>>>

-- pv_equiv track=rewrite | github.com/Lh-Liang/LeetCodePro | 3544.subtree-inversion-sum.py | subtreeInversionSum
-- ===== SOURCE A (Python) =====
-- from typing import List
--
-- def subtreeInversionSum(edges: List[List[int]], nums: List[int], k: int) -> int:
--     n = len(nums)
--     adj = [[] for _ in range(n)]
--     for u, v in edges:
--         adj[u].append(v)
--         adj[v].append(u)
--
--     # Helper function for DFS
--     # Returns a tuple of two lists: (max_sums, min_sums)
--     # max_sums[j] stores the max subtree sum given distance to nearest inverted ancestor is j
--     # min_sums[j] stores the min subtree sum given distance to nearest inverted ancestor is j
--     # Indices are 1-based for convenience (0 is unused)
--     def dfs(u, p):
--         # Collect results from children first
--         children_results = []
--         for v in adj[u]:
--             if v != p:
--                 children_results.append(dfs(v, u))
--
--         # Current node's value
--         val = nums[u]
--
--         # Arrays to store results for states 1 to k
--         # Initialize with 0, but we will overwrite 1..k
--         curr_maxs = [0] * (k + 1)
--         curr_mins = [0] * (k + 1)
--
--         # 1. Fill states where we CANNOT invert u (distance j < k)
--         # If dist to ancestor is j, child will be at distance j+1
--         # We iterate j from 1 to k-1
--         for j in range(1, k):
--             s_max = val
--             s_min = val
--             next_dist = j + 1
--             # Sum up contributions from all children
--             for c_maxs, c_mins in children_results:
--                 s_max += c_maxs[next_dist]
--                 s_min += c_mins[next_dist]
--             curr_maxs[j] = s_max
--             curr_mins[j] = s_min
--
--         # 2. Fill state where we CAN invert u (distance j == k)
--         # Option A: Don't invert u. Child sees distance k (capped at k).
--         no_inv_max = val
--         no_inv_min = val
--         for c_maxs, c_mins in children_results:
--             no_inv_max += c_maxs[k]
--             no_inv_min += c_mins[k]
--
--         # Option B: Invert u. Child sees distance 1.
--         # If we invert, the values in subtree flip.
--         # Total sum = - ( val + sum(children_sums_at_dist_1) )
--         # To maximize total, we need to minimize the inner sum.
--         # To minimize total, we need to maximize the inner sum.
--         inv_max = -val
--         inv_min = -val
--         for c_maxs, c_mins in children_results:
--             # maximize -> - (min of child)
--             inv_max += -c_mins[1]
--             # minimize -> - (max of child)
--             inv_min += -c_maxs[1]
--
--         curr_maxs[k] = max(no_inv_max, inv_max)
--         curr_mins[k] = min(no_inv_min, inv_min)
--
--         return curr_maxs, curr_mins
--
--     # Root is effectively at distance infinity >= k from any inverted ancestor
--     root_maxs, _ = dfs(0, -1)
--
--     return root_maxs[k]
-- ===== SOURCE B (Python) =====
-- from typing import List
--
-- def subtreeInversionSum(edges: List[List[int]], nums: List[int], k: int) -> int:
--     n = len(nums)
--     adj = [[] for _ in range(n)]
--     for u, v in edges:
--         adj[u].append(v)
--         adj[v].append(u)
--
--     # Phase 1: flatten the tree into an explicit post-order list of (node, parent).
--     def post_order(u, p):
--         order = []
--         for v in adj[u]:
--             if v != p:
--                 order.extend(post_order(v, u))
--         order.append((u, p))
--         return order
--
--     K = k + 1
--     # Phase 2: evaluate the DP bottom-up over the post-order list, keeping the
--     # finished (max_sums, min_sums) vectors on an explicit result stack; each
--     # node's children vectors are aggregated componentwise once, then read.
--     stack = []
--     for u, p in post_order(0, -1):
--         kids = sum(1 for v in adj[u] if v != p)
--         children = stack[len(stack) - kids:]
--         del stack[len(stack) - kids:]
--         agg_max = [0] * K
--         agg_min = [0] * K
--         for cm, cn in children:
--             agg_max = [a + b for a, b in zip(agg_max, cm)]
--             agg_min = [a + b for a, b in zip(agg_min, cn)]
--         val = nums[u]
--         maxs = [0] * K
--         mins = [0] * K
--         for j in range(1, k):
--             maxs[j] = val + agg_max[j + 1]
--             mins[j] = val + agg_min[j + 1]
--         maxs[k] = max(val + agg_max[k], -val - sum(cn[1] for _, cn in children))
--         mins[k] = min(val + agg_min[k], -val - sum(cm[1] for cm, _ in children))
--         stack.append((maxs, mins))
--     return stack[-1][0][k]
-- ===== Notes on version B (the rewrite author's own statement) =====
-- stated objective: alternative
-- what changed: B replaces A's one-pass recursive DP (each dfs call returning its (max_sums, min_sums) arrays up the call stack, with per-state loops over the children) by a two-phase scheme: it first flattens the tree into an explicit post-order (node, parent) list, then evaluates the DP in a single fold over that list, keeping finished vectors on an explicit result stack and aggregating each node's children vectors componentwise once before the states are filled.
-- outside the precondition, e.g. on subtreeInversionSum([[3, -5]], [-4, 0, -1, -2, 2], 3): A returns 10, B returns 10; on subtreeInversionSum([[0, 1], [-2, 0]], [5, 7], 1): A raises RecursionError, B raises RecursionError
import Mathlib
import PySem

<<<

→ **Problem statement**
Beginning with the line containing "in zip(agg_max, cm)]" and ending with the line containing "agg_max[j + 1]", extract those lines exactly from the listing above, and only those.

→ **Solution to this problem**
--             agg_max = [a + b for a, b in zip(agg_max, cm)]
--             agg_min = [a + b for a, b in zip(agg_min, cn)]
--         val = nums[u]
--         maxs = [0] * K
--         mins = [0] * K
--         for j in range(1, k):
--             maxs[j] = val + agg_max[j + 1]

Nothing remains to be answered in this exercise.